BeJUG talk, NoSQL with Hadoop and Hbase, Steven Noels

Notes are a little bit cryptic, but still…

NoSQL with HBase and Hadoop, Steven Noels, Bejug 17.06.2010

Intro

“An evolution drive by pain”
Various types of databases, standardized to RDBMS, further simplified to ORM frameworks

We are now living in a world with massive data stores, with caching, denormalization, sharding, replication,… There came a need to rething the problem, resulting in NoSQL.

Four trends:
– data size, every two years more data is created than existed before
– connectedness, more and more linking between data
– semi-structure,
– architecture, from single client for data, to multiple applications on data (make the db an integration hub), to decoupled services with their own back-end (not mentioned, but the next step will be integration of the back-ends)

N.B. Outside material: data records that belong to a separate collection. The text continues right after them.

-- pv_equiv track=rewrite | github.com/N21A/advent-of-code | _Season24/01 - Historian Hysteria/Python/aoc2024_01_2.py | calc_similarity_sum
-- ===== SOURCE A (Python) =====
-- def calc_similarity_sum(list1, list2):
--     """Calculates the sum of the similarity scores between items in the two lists."""
--     count = 0
--     similarity_sum = 0
--     similarity_scores = []
--
--     for i in range(0, len(list1)):
--         for j in range(0, len(list2)):
--             if list1[i] == list2[j]:
--                 count += 1
--         similarity_scores.append(int(list1[i]) * count)
--         count = 0
--
--     for i in range(0, len(similarity_scores)):
--         similarity_sum += similarity_scores[i]
--
--     return similarity_sum
-- ===== SOURCE B (Python) =====
-- def calc_similarity_sum(list1, list2):
--     """Calculates the sum of the similarity scores between items in the two lists."""
--     a = sorted(list1)
--     b = sorted(list2)
--     total = 0
--     i = 0
--     j = 0
--     while i < len(a) and j < len(b):
--         if a[i] < b[j]:
--             i += 1
--         elif b[j] < a[i]:
--             j += 1
--         else:
--             v = a[i]
--             ci = 0
--             while i < len(a) and a[i] == v:
--                 ci += 1
--                 i += 1
--             cj = 0
--             while j < len(b) and b[j] == v:
--                 cj += 1
--                 j += 1
--             total += int(v) * ci * cj
--     return total
-- ===== Notes on version B (the rewrite author's own statement) =====
-- stated objective: faster
-- what changed: Replaces the quadratic nested scan with sorting copies of both lists and a two-pointer merge that matches equal-value runs, adding v*run1*run2 per shared value.
import Mathlib
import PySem

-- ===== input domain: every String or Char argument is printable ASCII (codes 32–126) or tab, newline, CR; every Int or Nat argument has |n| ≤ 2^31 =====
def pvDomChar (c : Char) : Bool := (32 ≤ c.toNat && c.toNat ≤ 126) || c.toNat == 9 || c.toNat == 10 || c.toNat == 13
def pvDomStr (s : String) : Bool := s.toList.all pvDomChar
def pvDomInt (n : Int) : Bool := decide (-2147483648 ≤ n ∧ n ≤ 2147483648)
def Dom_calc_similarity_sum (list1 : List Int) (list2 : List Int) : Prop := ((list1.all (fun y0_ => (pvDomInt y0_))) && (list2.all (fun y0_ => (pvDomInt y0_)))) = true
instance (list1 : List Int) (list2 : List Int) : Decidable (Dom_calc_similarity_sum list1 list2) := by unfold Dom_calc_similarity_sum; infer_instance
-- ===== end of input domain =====

-- B sorts copies of both lists and does a two-pointer run-merge instead of A's nested quadratic scan (faster).


-- ===== PORT A =====
def calc_similarity_sum (list1 : List Int) (list2 : List Int) : Int :=
  let similarity_scores : List Int :=
    (PySem.List.pyRange 0 (list1.length : Int) 1).foldl (fun scores i =>
      let count : Int :=
        (PySem.List.pyRange 0 (list2.length : Int) 1).foldl (fun c j =>
          if PySem.List.pyGetD list1 i 0 == PySem.List.pyGetD list2 j 0 then c + 1 else c) 0
      scores ++ [PySem.List.pyGetD list1 i 0 * count]) []
  (PySem.List.pyRange 0 (similarity_scores.length : Int) 1).foldl
    (fun s i => s + PySem.List.pyGetD similarity_scores i 0) 0

-- ===== PORT B =====
-- inner 'while a[i] == v' run scan: returns (run length, rest of the list)
def pvSpan (v : Int) : List Int → Nat × List Int
  | [] => (0, [])
  | x :: xs => if x = v then ((pvSpan v xs).1 + 1, (pvSpan v xs).2) else (0, x :: xs)

theorem pvSpan_len (v : Int) (l : List Int) : (pvSpan v l).2.length ≤ l.length := by
  induction l with
  | nil => simp [pvSpan]
  | cons x xs ih => by_cases h : x = v <;> (simp [pvSpan, h]; try omega)

-- the outer 'while i < len(a) and j < len(b)' two-pointer loop, with the running total
def pvMerge : List Int → List Int → Int → Int
  | [], _, total => total
  | _ :: _, [], total => total
  | x :: xs, y :: ys, total =>
    if x < y then pvMerge xs (y :: ys) total
    else if y < x then pvMerge (x :: xs) ys total
    else
      pvMerge (pvSpan x xs).2 (pvSpan x (y :: ys)).2
        (total + x * ((pvSpan x xs).1 + 1) * (pvSpan x (y :: ys)).1)
termination_by a b _ => a.length + b.length
decreasing_by
  all_goals
    (try (have h1 := pvSpan_len x xs; have h2 := pvSpan_len x (y :: ys)));
    simp_all; try omega

def calc_similarity_sum_alt (list1 : List Int) (list2 : List Int) : Int :=
  let a := PySem.List.sorted list1 (fun v => v) false
  let b := PySem.List.sorted list2 (fun v => v) false
  pvMerge a b 0

-- ===== PRECONDITION & SPEC =====
def Spec_calc_similarity_sum (list1 : List Int) (list2 : List Int) (out : Int) : Prop := out = calc_similarity_sum_alt list1 list2
instance (list1 : List Int) (list2 : List Int) (out : Int) : Decidable (Spec_calc_similarity_sum list1 list2 out) := by unfold Spec_calc_similarity_sum; infer_instance

-- ===== CLAIM (what is proved, stated in full; the proofs are below) =====
def Claim_equal_calc_similarity_sum : Prop := ∀ (list1 : List Int) (list2 : List Int), Dom_calc_similarity_sum list1 list2 → Spec_calc_similarity_sum list1 list2 (calc_similarity_sum list1 list2)

-- ===== LEMMAS AND PROOFS =====

-- A's inner scan over list2 computes the number of occurrences of v in list2.
theorem inner_count_eq (list2 : List Int) (v : Int) :
    (PySem.List.pyRange 0 (list2.length : Int) 1).foldl
      (fun c j => if v == PySem.List.pyGetD list2 j 0 then c + 1 else c) 0
      = (list2.count v : Int) := by
  rw [PySem.List.foldl_pyRange_zero_pyGetD' list2 0 (fun c x => if v == x then c + 1 else c) 0]
  rw [PySem.List.foldl_count_if (fun x => v == x) list2 0]
  rw [List.count,
      List.countP_congr (p := fun x => v == x) (q := fun x => x == v)
        (fun x _ => by show (v == x) = true ↔ (x == v) = true; rw [Bool.beq_comm])]
  simp only [Int.zero_add]

-- A equals the reference map-sum
theorem a_eq_sum (l1 l2 : List Int) :
    calc_similarity_sum l1 l2 = (l1.map (fun v => v * (l2.count v : Int))).sum := by
  unfold calc_similarity_sum
  simp only [inner_count_eq]
  rw [PySem.List.foldl_pyRange_zero_pyGetD' l1 0
        (fun scores v => scores ++ [v * (l2.count v : Int)]) ([] : List Int)]
  rw [PySem.List.foldl_append_singleton_eq_map (fun v => v * (l2.count v : Int)) l1 []]
  rw [List.nil_append]
  rw [PySem.List.foldl_pyRange_zero_pyGetD'
        (l1.map (fun v => v * (l2.count v : Int))) 0 (fun s x => s + x) 0]
  rw [show (fun (s x : Int) => s + x) = (· + ·) from rfl, ← List.sum_eq_foldl]

-- pvSpan decomposes a list into a replicate-run and the rest
theorem pvSpan_decomp (v : Int) (l : List Int) :
    l = List.replicate (pvSpan v l).1 v ++ (pvSpan v l).2 := by
  induction l with
  | nil => simp [pvSpan]
  | cons x xs ih =>
    by_cases h : x = v
    · subst h; simp [pvSpan, List.replicate_succ]; exact ih
    · simp [pvSpan, h]

theorem pvSpan_rest_ne (v : Int) (l : List Int) :
    ∀ h t, (pvSpan v l).2 = h :: t → h ≠ v := by
  induction l with
  | nil => intro h t hht; simp [pvSpan] at hht
  | cons x xs ih =>
    intro h t hht
    by_cases hx : x = v
    · simp [pvSpan, hx] at hht; exact ih h t hht
    · simp [pvSpan, hx] at hht; exact hht.1 ▸ hx

-- the rest after a span is still sorted
theorem pairwise_span (v : Int) (l : List Int) (hs : l.Pairwise (· ≤ ·)) :
    (pvSpan v l).2.Pairwise (· ≤ ·) := by
  have hs' : (List.replicate (pvSpan v l).1 v ++ (pvSpan v l).2).Pairwise (· ≤ ·) :=
    (pvSpan_decomp v l) ▸ hs
  exact (List.pairwise_append.mp hs').2.1

-- every element surviving a span of the minimum is strictly larger
theorem span_rest_gt (v : Int) (l : List Int) (hs : l.Pairwise (· ≤ ·))
    (hge : ∀ z ∈ l, v ≤ z) : ∀ z ∈ (pvSpan v l).2, v < z := by
  intro z hz
  cases hrest : (pvSpan v l).2 with
  | nil => rw [hrest] at hz; simp at hz
  | cons h tl =>
    have hne := pvSpan_rest_ne v l h tl hrest
    have hx2 : h ∈ (pvSpan v l).2 := by rw [hrest]; simp
    have hmem : h ∈ l := (pvSpan_decomp v l).symm ▸ List.mem_append_right _ hx2
    have hvh : v < h := lt_of_le_of_ne (hge h hmem) (Ne.symm hne)
    rw [hrest] at hz
    rcases List.mem_cons.mp hz with rfl | hz'
    · exact hvh
    · have hp := pairwise_span v l hs
      rw [hrest] at hp
      exact lt_of_lt_of_le hvh ((List.pairwise_cons.mp hp).1 z hz')

theorem count_zero_of_gt (l : List Int) (v : Int) (h : ∀ z ∈ l, v < z) :
    l.count v = 0 :=
  List.count_eq_zero.mpr (fun hm => lt_irrefl v (h v hm))

-- the main merge lemma
theorem merge_eq (a b : List Int) (t : Int)
    (ha : a.Pairwise (· ≤ ·)) (hb : b.Pairwise (· ≤ ·)) :
    pvMerge a b t = t + (a.map (fun v => v * (b.count v : Int))).sum := by
  induction a, b, t using pvMerge.induct with
  | case1 b t => simp [pvMerge]
  | case2 x xs t => simp [pvMerge]
  | case3 x xs y ys t hxy ih =>
    have hyz : ∀ z ∈ ys, y ≤ z := (List.pairwise_cons.mp hb).1
    have hc0 : (y :: ys).count x = 0 := by
      apply count_zero_of_gt
      intro z hz
      rcases List.mem_cons.mp hz with rfl | hz'
      · exact hxy
      · exact lt_of_lt_of_le hxy (hyz z hz')
    rw [pvMerge, if_pos hxy, ih (List.pairwise_cons.mp ha).2 hb]
    simp [hc0]
  | case4 x xs y ys t hxy hyx ih =>
    have hxz : ∀ z ∈ xs, x ≤ z := (List.pairwise_cons.mp ha).1
    have hcongr : ∀ v ∈ x :: xs, v * ((y :: ys).count v : Int) = v * (ys.count v : Int) := by
      intro v hv
      have hvy : y < v := by
        rcases List.mem_cons.mp hv with rfl | hv'
        · exact hyx
        · exact lt_of_lt_of_le hyx (hxz v hv')
      rw [List.count_cons, if_neg (by simpa using ne_of_lt hvy), Nat.add_zero]
    rw [pvMerge, if_neg hxy, if_pos hyx, ih ha (List.pairwise_cons.mp hb).2]
    rw [List.map_congr_left hcongr]
  | case5 x xs y ys t hxy hyx ih =>
    have hxey : x = y := le_antisymm (not_lt.mp hyx) (not_lt.mp hxy)
    subst hxey
    have hxz : ∀ z ∈ xs, x ≤ z := (List.pairwise_cons.mp ha).1
    have hbz : ∀ z ∈ x :: ys, x ≤ z := by
      intro z hz
      rcases List.mem_cons.mp hz with rfl | hz'
      · exact le_refl z
      · exact (List.pairwise_cons.mp hb).1 z hz'
    have ha2 : (pvSpan x xs).2.Pairwise (· ≤ ·) :=
      pairwise_span x xs (List.pairwise_cons.mp ha).2
    have hb2 : (pvSpan x (x :: ys)).2.Pairwise (· ≤ ·) := pairwise_span x (x :: ys) hb
    have hagt : ∀ z ∈ (pvSpan x xs).2, x < z :=
      span_rest_gt x xs (List.pairwise_cons.mp ha).2 hxz
    have hbgt : ∀ z ∈ (pvSpan x (x :: ys)).2, x < z := span_rest_gt x (x :: ys) hb hbz
    rw [pvMerge, if_neg hxy, if_neg hyx, ih ha2 hb2]
    set ca := pvSpan x xs with hca
    set cb := pvSpan x (x :: ys) with hcbdef
    have hbdec : x :: ys = List.replicate cb.1 x ++ cb.2 := by
      rw [hcbdef]; exact pvSpan_decomp x (x :: ys)
    have hadec : x :: xs = List.replicate (ca.1 + 1) x ++ ca.2 := by
      rw [List.replicate_succ, List.cons_append]
      exact congrArg (List.cons x) (by rw [hca]; exact pvSpan_decomp x xs)
    have hcb : (((x :: ys).count x : Nat) : Int) = (cb.1 : Int) := by
      conv_lhs => rw [hbdec]
      rw [List.count_append, List.count_replicate, if_pos (by simp),
          count_zero_of_gt _ _ hbgt]
      simp
    have hcrest : ∀ v ∈ ca.2,
        v * ((cb.2).count v : Int) = v * (((x :: ys)).count v : Int) := by
      intro v hv
      conv_rhs => rw [hbdec]
      rw [List.count_append, List.count_replicate,
          if_neg (by simpa using ne_of_lt (hagt v hv))]
      simp
    conv_rhs => rw [hadec]
    rw [List.map_append, List.sum_append, List.map_replicate, List.sum_replicate,
        List.map_congr_left hcrest, hcb]
    push_cast [nsmul_eq_mul]
    ring

-- ===== VERDICT (by name: the statement is the Claim_ definition above) =====
theorem calc_similarity_sum_spec : Claim_equal_calc_similarity_sum := by
  intro list1 list2 _
  unfold Spec_calc_similarity_sum calc_similarity_sum_alt
  rw [a_eq_sum]
  rw [merge_eq _ _ 0 (PySem.List.sorted_pairwise list1 (fun v => v))
        (PySem.List.sorted_pairwise list2 (fun v => v))]
  have hp1 := PySem.List.sorted_perm list1 (fun v => v) false
  have hp2 := PySem.List.sorted_perm list2 (fun v => v) false
  rw [Int.zero_add]
  have hf : (fun v : Int => v * (((PySem.List.sorted list2 (fun v => v) false).count v : Nat) : Int))
      = fun v : Int => v * ((list2.count v : Nat) : Int) := by
    funext v; rw [hp2.count_eq]
  rw [hf]
  exact ((hp1.map _).sum_eq).symm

Data management was a cost (hardware, DBA, infrastructure people, DB licenses,…)
Moving to considering data as an opportunity to learn about your customers, so you should capture as much as you can.

It is a Cambrian explosion (lot’s of evolution/new species, but only the tough/best will survive):
HBase, Cassandra, CouchDB, neo4j, riak, Redis, MongoDB,…

Some solutions may no longer exist in a couple of years, and some will become better and popular.

Common themes:
– scale, sscale, scale
– new data models
– devops, more interaction between developers, dba, infrastructure
– N-O-SQL, not only SQL
– cloud: technology is of no interest any more

New data:
– Sparse structures
– weak schemas
– graphs
– semi-structures
– document oriented

NoSQL
– not a movement
– not ANSI NoSQL-2010, there is no standard and it not expected there soon will be
– not one size fits all
– not (necessarily) anti-RDBMS
– not a silver bullet

NoSQL is pro choice

Use NoSQL for…
– horizontal scale (out instead of up)
– unusually common data (free structured)
– speed (especially for writes)
– the bleeding edge

Use SQL/RDBMs for…
– SQL
– ACID
– normalization
– a defined liability

Theory

See also Google Bigtable and Amazon Dynamo papers, Eric Brewer’s CAP theorem
discuss NoSQL papers : nosqlsummer.org

Dynamo: coined the term “eventual consistency”, consistent hashing
Bigtable: multi-dimensional column oriented database, on top of GoogleFileSystem, object versioning
CAP: you can only have two out of three of “string consistency”, “high availability”, “partition tolerance”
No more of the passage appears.